# Required action
Report each line of the records below that holds the word "String".

····················

-- pv_equiv track=rewrite | github.com/Camilo-6/SeptimoSemestre | Cr/Tareas/Tarea2/Ejercicio5/poli.py | mod_poli
-- ===== SOURCE A (Python) =====
-- def suma_poli(f, g, p_n):
--     if f == [0]:
--         return g
--     if g == [0]:
--         return f
--     l_1 = len(f)
--     l_2 = len(g)
--     if l_1 < l_2:
--         f = [0] * (l_2 - l_1) + f
--     elif l_2 < l_1:
--         g = [0] * (l_1 - l_2) + g
--     resultado = [(f[i] + g[i]) % p_n for i in range(max(l_1, l_2))]
--     while resultado and resultado[0] == 0:
--         resultado.pop(0)
--     if resultado == []:
--         resultado = [0]
--     return resultado
--
-- def resta_poli(f, g, p_n):
--     if g == [0]:
--         return f
--     l_1 = len(f)
--     l_2 = len(g)
--     if l_1 < l_2:
--         f = [0] * (l_2 - l_1) + f
--     elif l_2 < l_1:
--         g = [0] * (l_1 - l_2) + g
--     resultado = [(f[i] - g[i]) % p_n for i in range(max(l_1, l_2))]
--     while resultado and resultado[0] == 0:
--         resultado.pop(0)
--     if resultado == []:
--         resultado = [0]
--     return resultado
--
-- def mult_poli(f, g, p_n):
--     l_1 = len(f)
--     l_2 = len(g)
--     if f == [0] or g == [0]:
--         return [0]
--     if f == [1]:
--         return g
--     if g == [1]:
--         return f
--     resultado = [0] * (l_1 + l_2 - 1)
--     for i in range(l_1):
--         for j in range(l_2):
--             resultado[i + j] += f[i] * g[j]
--     resultado = [x % p_n for x in resultado]
--     while resultado and resultado[0] == 0:
--         resultado.pop(0)
--     if resultado == []:
--         resultado = [0]
--     return resultado
--
-- def div_poli(f, g, p_n):
--     if g == [0]:
--         raise ValueError("No se puede dividir por 0")
--     q = [0]
--     r = f[:]
--     while r != [0] and len(r) >= len(g):
--         lead_r = r[0]
--         lead_g = g[0]
--         if lead_g == 0:
--             raise ValueError("No se puede dividir por 0")
--         coef = lead_r * pow(lead_g, -1, p_n) % p_n
--         t = [coef] + [0] * (len(r) - len(g))
--         while t and t[0] == 0:
--             t.pop(0)
--         if t == []:
--             t = [0]
--         q = suma_poli(q, t, p_n)
--         aux = mult_poli(t, g, p_n)
--         r = resta_poli(r, aux, p_n)
--     return q, r
--
-- def mod_poli(f, g, p_n):
--     if g == [0]:
--         raise ValueError("No se puede hacer modulo 0")
--     residuo = f[:]
--     l_1 = len(residuo)
--     l_2 = len(g)
--     if l_1 >= l_2:
--         _, residuo = div_poli(residuo, g, p_n)
--     while residuo and residuo[0] == 0:
--         residuo.pop(0)
--     if residuo == []:
--         residuo = [0]
--     return residuo
-- ===== SOURCE B (Python) =====
-- def mod_poli(f, g, p_n):
--     if g == [0]:
--         raise ValueError("No se puede hacer modulo 0")
--     # in-place long division: no quotient, no polynomial mult/sub helpers;
--     # the leading term is cancelled by construction and simply dropped
--     r = f[:]
--     while r and r[0] == 0:
--         del r[0]
--     if r and len(r) >= len(g):
--         inv = pow(g[0], -1, p_n)
--         while r and len(r) >= len(g):
--             c = r[0] * inv % p_n
--             r = [(a - c * b) % p_n
--                  for a, b in zip(r[1:], g[1:] + [0] * (len(r) - len(g)))]
--             while r and r[0] == 0:
--                 del r[0]
--     return r if r else [0]
-- ===== Notes on version B (the rewrite author's own statement) =====
-- stated objective: simpler
-- what changed: B replaces A's per-step construction of a quotient term and the generic suma/mult/resta polynomial helpers by direct long division: each step cancels the leading coefficient by construction (it is simply dropped) and subtracts c*g from the remainder tail in one zip pass, computing no quotient at all.
-- outside the precondition, e.g. on mod_poli([1, 0], [1], -5): A returns [0], B returns [0]; on mod_poli([3, 1, 2], [1, 1], -7): A returns [-3], B returns [-3]
import Mathlib
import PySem

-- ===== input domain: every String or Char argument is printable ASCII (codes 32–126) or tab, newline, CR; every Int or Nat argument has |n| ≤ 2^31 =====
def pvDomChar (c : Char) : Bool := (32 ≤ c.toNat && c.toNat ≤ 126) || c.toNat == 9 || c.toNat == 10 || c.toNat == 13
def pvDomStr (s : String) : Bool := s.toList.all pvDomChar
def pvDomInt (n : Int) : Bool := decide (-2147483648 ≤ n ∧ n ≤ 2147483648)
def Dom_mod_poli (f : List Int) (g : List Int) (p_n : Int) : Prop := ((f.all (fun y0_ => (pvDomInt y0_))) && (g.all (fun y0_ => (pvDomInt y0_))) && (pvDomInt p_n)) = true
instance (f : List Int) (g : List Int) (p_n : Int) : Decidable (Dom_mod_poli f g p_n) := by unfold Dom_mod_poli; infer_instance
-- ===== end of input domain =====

····················

# Written reply
-- ===== input domain: every String or Char argument is printable ASCII (codes 32–126) or tab, newline, CR; every Int or Nat argument has |n| ≤ 2^31 =====
def pvDomStr (s : String) : Bool := s.toList.all pvDomChar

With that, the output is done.